George Zimmerman was a member of a neighborhood watch. As such, he had the right to patrol his community and to report to police any suspicious behavior. Very arguably, he may also have had the right to try to interrupt a crime in progress and to detain a suspect until police could arrive.
He identified Trayvon Martin as an unfamiliar person in the neighborhood who was somehow behaving suspiciously, and he appropriately reported his suspicions to the police. The police told him that they would investigate and very pointedly advised him to remain in his car and not to pursue Trayvon Martin on foot.
He ignored that advice, pursuing Trayvon Martin in a manner that unarguably must have seemed increasingly very threatening to the teenager since Zimmerman was obviously older and physically larger than he was.
So when a struggle ensued between the two of them, Trayvon Martin was, unarguably, acting in self-defense against an attacker. George Zimmerman’s defense amounts to this argument: his shooting Trayvon Martin during this struggle was an act of self-defense because Trayvon Martin was defending himself more successfully than Zimmerman expected him to be able to do so.
The key is that George Zimmerman was not interrupting a crime in progress and had no legal right whatsoever to pursue, to confront, or to physically detain Trayvon Martin.
Consider a slight change to the scenario of their struggle. Let’s say that George Zimmerman had been committing the more clear-cut crime of attempting to commit an armed robbery against Trayvon Martin. If he had shot Trayvon Martin in that situation, the killing would very clearly be considered a murder. It would be considered not just a compounding element of the crime of armed robbery, but, instead, the murder would take precedence over the armed robbery, which would be considered an aggravating factor that might, along with other factors, warrant the death penalty for the murder.
Let me be very clear, I am not arguing that George Zimmerman deserves the death penalty. But the declared motive for the armed and illegal assault on Trayvon Martin cannot be turned around in an attempt to decriminalize it.
Indeed, if I decided to chase another person down the street and that person tripped and struck his or head fatally on a curb because of my pursuit, what would be the charge against me if it turned out that I did not have a very good reason for chasing that person? It would clearly be—and should be—manslaughter, assuming that I had been unarmed. So, why should carrying a gun during such a pursuit be make the resulting death excusable, or even lead to the same charge?
So, if the Gun Lobby comes out in force of George Zimmerman, it will tell Americans one thing very clearly: the Gun Lobby is more interested in protecting the sale and use of guns–and its own political influence–than it is in protecting Americans.
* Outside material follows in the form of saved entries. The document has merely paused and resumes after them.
-- pv_equiv track=rewrite | github.com/puneet-jain159/sandbox | ka-chat-bot/agent_build/utils.py | extract_llm_response
-- ===== SOURCE A (Python) =====
-- def extract_llm_response(llm_output: str, field_names: list) -> dict:
--     """Parse LLM output to extract specified fields."""
--     result = {}
--     for line in llm_output.splitlines():
--         line_lower = line.lower()
--         for field in field_names:
--             if line_lower.startswith(f"{field.lower()}:"):
--                 value = line.split(":", 1)[1].strip()
--                 result[field] = value if value.lower() != "none" else None
--                 break
--     return result
-- ===== SOURCE B (Python) =====
-- def extract_llm_response(llm_output: str, field_names: list) -> dict:
--     """Parse LLM output to extract specified fields (index-build-then-query)."""
--     # One pass over the lines: map the (lowercased) text before the first ':' of each
--     # line to the stripped text after it; later lines overwrite earlier ones, while the
--     # key keeps its first-occurrence position.
--     line_map = {}
--     for line in llm_output.splitlines():
--         i = line.find(":")
--         if i != -1:
--             line_map[line[:i].lower()] = line[i + 1:].strip()
--     # First field name wins for each lowercased spelling.
--     field_by_lower = {}
--     for field in field_names:
--         key = field.lower()
--         if key not in field_by_lower:
--             field_by_lower[key] = field
--     # One pass over the index, in first-matching-line order.
--     result = {}
--     for prefix, value in line_map.items():
--         field = field_by_lower.get(prefix)
--         if field is not None:
--             result[field] = value if value.lower() != "none" else None
--     return result
-- ===== Notes on version B (the rewrite author's own statement) =====
-- stated objective: alternative
-- what changed: Instead of scanning all field names per line with startswith, B builds in one pass a last-wins index from each line's lowercased text before its first ':' to the stripped text after it, plus a first-wins map from lowercased field names to fields, then assembles the result by dictionary lookups; it trades the nested scan for two index builds at the same measured cost on the generated inputs.
-- outside the precondition, e.g. on extract_llm_response('a:b: x', ['a:b']): A returns {'a:b': 'b: x'}, B returns {}
import Mathlib
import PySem
-- pv_equiv track=rewrite | github.com/arc-web/google-ads-agent | shared/rebuild/revision_feedback.py | source_base_campaign
-- ===== SOURCE A (Python) =====
-- def source_base_campaign(rows: list[dict[str, str]]) -> str:
--     for row in rows:
--         campaign = row.get("Campaign", "")
--         if row.get("Campaign Type") == "Search" and campaign:
--             return campaign
--     for row in rows:
--         if row.get("Campaign"):
--             return row["Campaign"]
--     return "ARC - Search - Services - V1"
-- ===== SOURCE B (Python) =====
-- def source_base_campaign(rows: list[dict[str, str]]) -> str:
--     fallback = None
--     for row in rows:
--         campaign = row.get("Campaign", "")
--         if campaign:
--             if row.get("Campaign Type") == "Search":
--                 return campaign
--             if fallback is None:
--                 fallback = campaign
--     return fallback if fallback is not None else "ARC - Search - Services - V1"
-- ===== Notes on version B (the rewrite author's own statement) =====
-- stated objective: simpler
-- what changed: Replaces A's two passes over rows by a single pass that returns a non-empty Search campaign immediately and records only the first non-empty campaign as a fallback.
import Mathlib
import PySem

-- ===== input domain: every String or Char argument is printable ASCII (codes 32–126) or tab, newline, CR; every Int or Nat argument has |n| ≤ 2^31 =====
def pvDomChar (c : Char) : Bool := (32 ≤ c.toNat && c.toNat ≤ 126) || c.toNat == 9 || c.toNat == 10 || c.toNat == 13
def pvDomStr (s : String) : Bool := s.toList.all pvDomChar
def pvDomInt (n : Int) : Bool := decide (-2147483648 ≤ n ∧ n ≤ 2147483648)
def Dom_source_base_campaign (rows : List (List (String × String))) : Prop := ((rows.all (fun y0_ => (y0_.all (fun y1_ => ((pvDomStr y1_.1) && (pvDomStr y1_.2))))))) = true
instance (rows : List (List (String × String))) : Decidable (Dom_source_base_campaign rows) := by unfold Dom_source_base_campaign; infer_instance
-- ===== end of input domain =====

-- B merges A's two passes into a single loop with a first-non-empty fallback; objective: simpler.

-- ===== PORT A =====
-- first pass: first row with Campaign Type == "Search" and non-empty Campaign
def pvA_pass1 (rows : List (List (String × String))) : Option String :=
  match rows with
  | [] => none
  | row :: rest =>
    let campaign := PySem.Dict.getD (PySem.Dict.ofList row) "Campaign" ""
    if PySem.Dict.get? (PySem.Dict.ofList row) "Campaign Type" == some "Search" && campaign != "" then
      some campaign
    else pvA_pass1 rest

-- second pass: first row whose Campaign is present and non-empty, return row["Campaign"]
def pvA_pass2 (rows : List (List (String × String))) : Option String :=
  match rows with
  | [] => none
  | row :: rest =>
    match PySem.Dict.get? (PySem.Dict.ofList row) "Campaign" with
    | some c => if c != "" then some c else pvA_pass2 rest
    | none => pvA_pass2 rest

def source_base_campaign (rows : List (List (String × String))) : String :=
  match pvA_pass1 rows with
  | some c => c
  | none =>
    match pvA_pass2 rows with
    | some c => c
    | none => "ARC - Search - Services - V1"

-- ===== PORT B =====
def pvB_loop (rows : List (List (String × String))) (fallback : Option String) : String :=
  match rows with
  | [] => match fallback with
          | some f => f
          | none => "ARC - Search - Services - V1"
  | row :: rest =>
    let campaign := PySem.Dict.getD (PySem.Dict.ofList row) "Campaign" ""
    if campaign != "" then
      if PySem.Dict.get? (PySem.Dict.ofList row) "Campaign Type" == some "Search" then campaign
      else pvB_loop rest (match fallback with | none => some campaign | some f => some f)
    else pvB_loop rest fallback

def source_base_campaign_alt (rows : List (List (String × String))) : String :=
  pvB_loop rows none

-- ===== PRECONDITION & SPEC =====
def Spec_source_base_campaign (rows : List (List (String × String))) (out : String) : Prop := out = source_base_campaign_alt rows
instance (rows : List (List (String × String))) (out : String) : Decidable (Spec_source_base_campaign rows out) := by unfold Spec_source_base_campaign; infer_instance

-- ===== CLAIM (what is proved, stated in full; the proofs are below) =====
def Claim_equal_source_base_campaign : Prop := ∀ (rows : List (List (String × String))), Dom_source_base_campaign rows → Spec_source_base_campaign rows (source_base_campaign rows)

-- ===== LEMMAS AND PROOFS =====

-- main loop invariant
lemma pvB_loop_char (rows : List (List (String × String))) (fb : Option String) :
    pvB_loop rows fb =
      match pvA_pass1 rows with
      | some c => c
      | none =>
        match fb with
        | some f => f
        | none =>
          match pvA_pass2 rows with
          | some c => c
          | none => "ARC - Search - Services - V1" := by
  induction rows generalizing fb with
  | nil => cases fb <;> simp [pvB_loop, pvA_pass1, pvA_pass2]
  | cons row rest ih =>
    cases hc : PySem.Dict.get? (PySem.Dict.ofList row) "Campaign" with
    | none =>
      simp [pvB_loop, pvA_pass1, pvA_pass2, PySem.Dict.getD_eq_get?_getD, hc, ih]
    | some c =>
      by_cases hcne : c = ""
      · subst hcne
        simp [pvB_loop, pvA_pass1, pvA_pass2, PySem.Dict.getD_eq_get?_getD, hc, ih]
      · by_cases hs : PySem.Dict.get? (PySem.Dict.ofList row) "Campaign Type" = some "Search"
        · simp [pvB_loop, pvA_pass1, PySem.Dict.getD_eq_get?_getD, hc, hs, hcne]
        · have hs' : (PySem.Dict.get? (PySem.Dict.ofList row) "Campaign Type" == some "Search") = false := by
            simp [hs]
          have hcne' : (c != "") = true := by simp [hcne]
          simp only [pvB_loop, pvA_pass1, pvA_pass2, PySem.Dict.getD_eq_get?_getD, hc,
            Option.getD_some, hs', hcne', Bool.false_and, if_true, if_false, Bool.false_eq_true]
          rw [ih]
          cases pvA_pass1 rest <;> cases fb <;> simp

-- ===== VERDICT (by name: the statement is the Claim_ definition above) =====
theorem source_base_campaign_spec : Claim_equal_source_base_campaign := by
  intro rows _
  unfold Spec_source_base_campaign source_base_campaign source_base_campaign_alt
  rw [pvB_loop_char]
Because if the shooting of Trayvon Martin was not a murder, then anyone can shoot anyone else without fear of punishment as long as he has the sense afterwards to assert that he had felt threatened and compelled to defend himself.
And, since my recent post on the decision by some universities to allow guns on campus seemed to draw unprecedented reader response (see below), I will risk inciting more of that sort of response by stating very plainly that the risk in allowing some people to carry guns on campus is that the rest of us have to trust that everyone who is carrying a gun recognizes the limits to his or her gun rights and recognizes that self-defense is something very different than a way to end a fight that you started and then seemed to be losing.
I suggest that we all should watch the murder trial of George Zimmerman and the Gun Lobby’s response to it to decide for ourselves if such a degree of trust is warranted.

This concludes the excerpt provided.